→ **Task instructions**
Tally every line of the records below that includes "PySem", and reply with the total alone.

============================================================

-- pv_equiv track=rewrite | github.com/Witchtel01/engrproj2 | optimizer.py | get_loop_values
-- ===== SOURCE A (Python) =====
-- def get_loop_values(index):
--     """Given an index, returns the indicies of the nested loop
--
--     Args:
--         index (int): The index to back calculate
--
--     Returns:
--         list[int]: List of indices for each loop
--     """
--
--     # Lengths of each nested loop
--     lengths = [4, 4, 4, 4, 6, 6, 5, 4]
--     # List to store products
--     cumuProducts = [1] * len(lengths)
--     # Loop through and calculate the blocks to int division by
--     for i in range(len(lengths) - 2, -1, -1):
--         cumuProducts[i] = cumuProducts[i + 1] * lengths[i + 1]
--
--     loop_values = [0] * len(lengths)
--
--     # Calculates the indicies, stores to loop_values
--     for i in range(len(lengths)):
--         loop_values[i] = index // cumuProducts[i]
--         index %= cumuProducts[i]
--
--     return loop_values
-- ===== SOURCE B (Python) =====
-- def get_loop_values(index):
--     """Given an index, returns the indicies of the nested loop
--
--     Decodes least-significant digit first with divmod; the leftover
--     quotient becomes the (unbounded) top digit. No products table.
--     """
--     lengths = [4, 4, 4, 4, 6, 6, 5, 4]
--     loop_values = [0] * len(lengths)
--     for i in range(len(lengths) - 1, 0, -1):
--         index, loop_values[i] = divmod(index, lengths[i])
--     loop_values[0] = index
--     return loop_values
-- ===== Notes on version B (the rewrite author's own statement) =====
-- stated objective: simpler
-- what changed: Replaces the precomputed cumulative-products table and most-significant-first division by a single least-significant-first divmod loop keeping only a running quotient, with the leftover quotient as the unbounded top digit.
import Mathlib
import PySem

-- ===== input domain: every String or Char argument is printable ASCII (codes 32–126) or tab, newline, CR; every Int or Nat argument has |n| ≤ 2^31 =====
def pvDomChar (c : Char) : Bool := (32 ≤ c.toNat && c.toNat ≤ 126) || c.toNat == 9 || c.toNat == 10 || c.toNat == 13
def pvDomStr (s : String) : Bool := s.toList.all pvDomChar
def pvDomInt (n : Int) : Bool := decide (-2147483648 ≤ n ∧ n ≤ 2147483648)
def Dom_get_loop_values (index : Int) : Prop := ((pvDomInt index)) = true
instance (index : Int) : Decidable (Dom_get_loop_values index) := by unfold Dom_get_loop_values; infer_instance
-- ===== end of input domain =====

-- B drops A's cumulative-products table: one divmod loop least-significant-first, leftover quotient is the top digit.

-- ===== PORT A =====
def get_loop_values (index : Int) : List Int :=
  let lengths : List Int := [4, 4, 4, 4, 6, 6, 5, 4]
  -- cumuProducts = [1] * 8; for i in range(6, -1, -1): cumuProducts[i] = cumuProducts[i+1] * lengths[i+1]
  let cumuProducts : List Int :=
    (PySem.List.pyRange 6 (-1) (-1)).foldl
      (fun c i => c.set i.toNat (c.getD (i.toNat + 1) 0 * lengths.getD (i.toNat + 1) 0))
      (List.replicate 8 (1 : Int))
  -- loop_values = [0] * 8; for i in range(8): loop_values[i] = index // cumuProducts[i]; index %= cumuProducts[i]
  let st :=
    (PySem.List.pyRange 0 8 1).foldl
      (fun (st : Int × List Int) i =>
        let cp := cumuProducts.getD i.toNat 0
        (PySem.Int.mod st.1 cp, st.2.set i.toNat (PySem.Int.floordiv st.1 cp)))
      (index, List.replicate 8 (0 : Int))
  st.2

-- ===== PORT B =====
def get_loop_values_alt (index : Int) : List Int :=
  let lengths : List Int := [4, 4, 4, 4, 6, 6, 5, 4]
  -- for i in range(7, 0, -1): index, loop_values[i] = divmod(index, lengths[i]); loop_values[0] = index
  let st :=
    (PySem.List.pyRange 7 0 (-1)).foldl
      (fun (st : Int × List Int) i =>
        let L := lengths.getD i.toNat 0
        (PySem.Int.floordiv st.1 L, st.2.set i.toNat (PySem.Int.mod st.1 L)))
      (index, List.replicate 8 (0 : Int))
  st.2.set 0 st.1

-- ===== PRECONDITION & SPEC =====
def Spec_get_loop_values (index : Int) (out : List Int) : Prop := out = get_loop_values_alt index
instance (index : Int) (out : List Int) : Decidable (Spec_get_loop_values index out) := by unfold Spec_get_loop_values; infer_instance

-- ===== CLAIM (what is proved, stated in full; the proofs are below) =====
def Claim_equal_get_loop_values : Prop := ∀ (index : Int), Dom_get_loop_values index → Spec_get_loop_values index (get_loop_values index)

-- ===== LEMMAS AND PROOFS =====

-- ===== VERDICT (by name: the statement is the Claim_ definition above) =====
theorem get_loop_values_spec : Claim_equal_get_loop_values := by
  intro i _
  unfold Spec_get_loop_values
  have h6 : PySem.List.pyRange 6 (-1) (-1) = [6, 5, 4, 3, 2, 1, 0] := by decide
  have h7 : PySem.List.pyRange 7 0 (-1) = [7, 6, 5, 4, 3, 2, 1] := by decide
  have h8 : PySem.List.pyRange 0 8 1 = [0, 1, 2, 3, 4, 5, 6, 7] := by decide
  simp only [get_loop_values, get_loop_values_alt, h6, h7, h8, List.foldl,
    List.replicate, List.set, List.getD, Int.toNat, List.getElem?_cons_zero,
    List.getElem?_cons_succ, Option.getD]
  norm_num [PySem.Int.floordiv, PySem.Int.mod]
  have fd : ∀ (a b : Int), 0 < b → a.fdiv b = a / b := fun a b h => by
    rw [Int.fdiv_eq_ediv]; simp [h.le]
  have fm : ∀ (a b : Int), 0 < b → a.fmod b = a % b := fun a b h => by
    rw [Int.fmod_eq_emod]; simp [h.le]
  simp only [fd _ 4 (by norm_num), fd _ 5 (by norm_num), fd _ 6 (by norm_num),
    fd _ 46080 (by norm_num), fd _ 11520 (by norm_num), fd _ 2880 (by norm_num),
    fd _ 720 (by norm_num), fd _ 120 (by norm_num), fd _ 20 (by norm_num),
    fm _ 4 (by norm_num), fm _ 5 (by norm_num), fm _ 6 (by norm_num),
    fm _ 46080 (by norm_num), fm _ 11520 (by norm_num), fm _ 2880 (by norm_num),
    fm _ 720 (by norm_num), fm _ 120 (by norm_num), fm _ 20 (by norm_num)]
  omega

============================================================

→ **Task answer**
10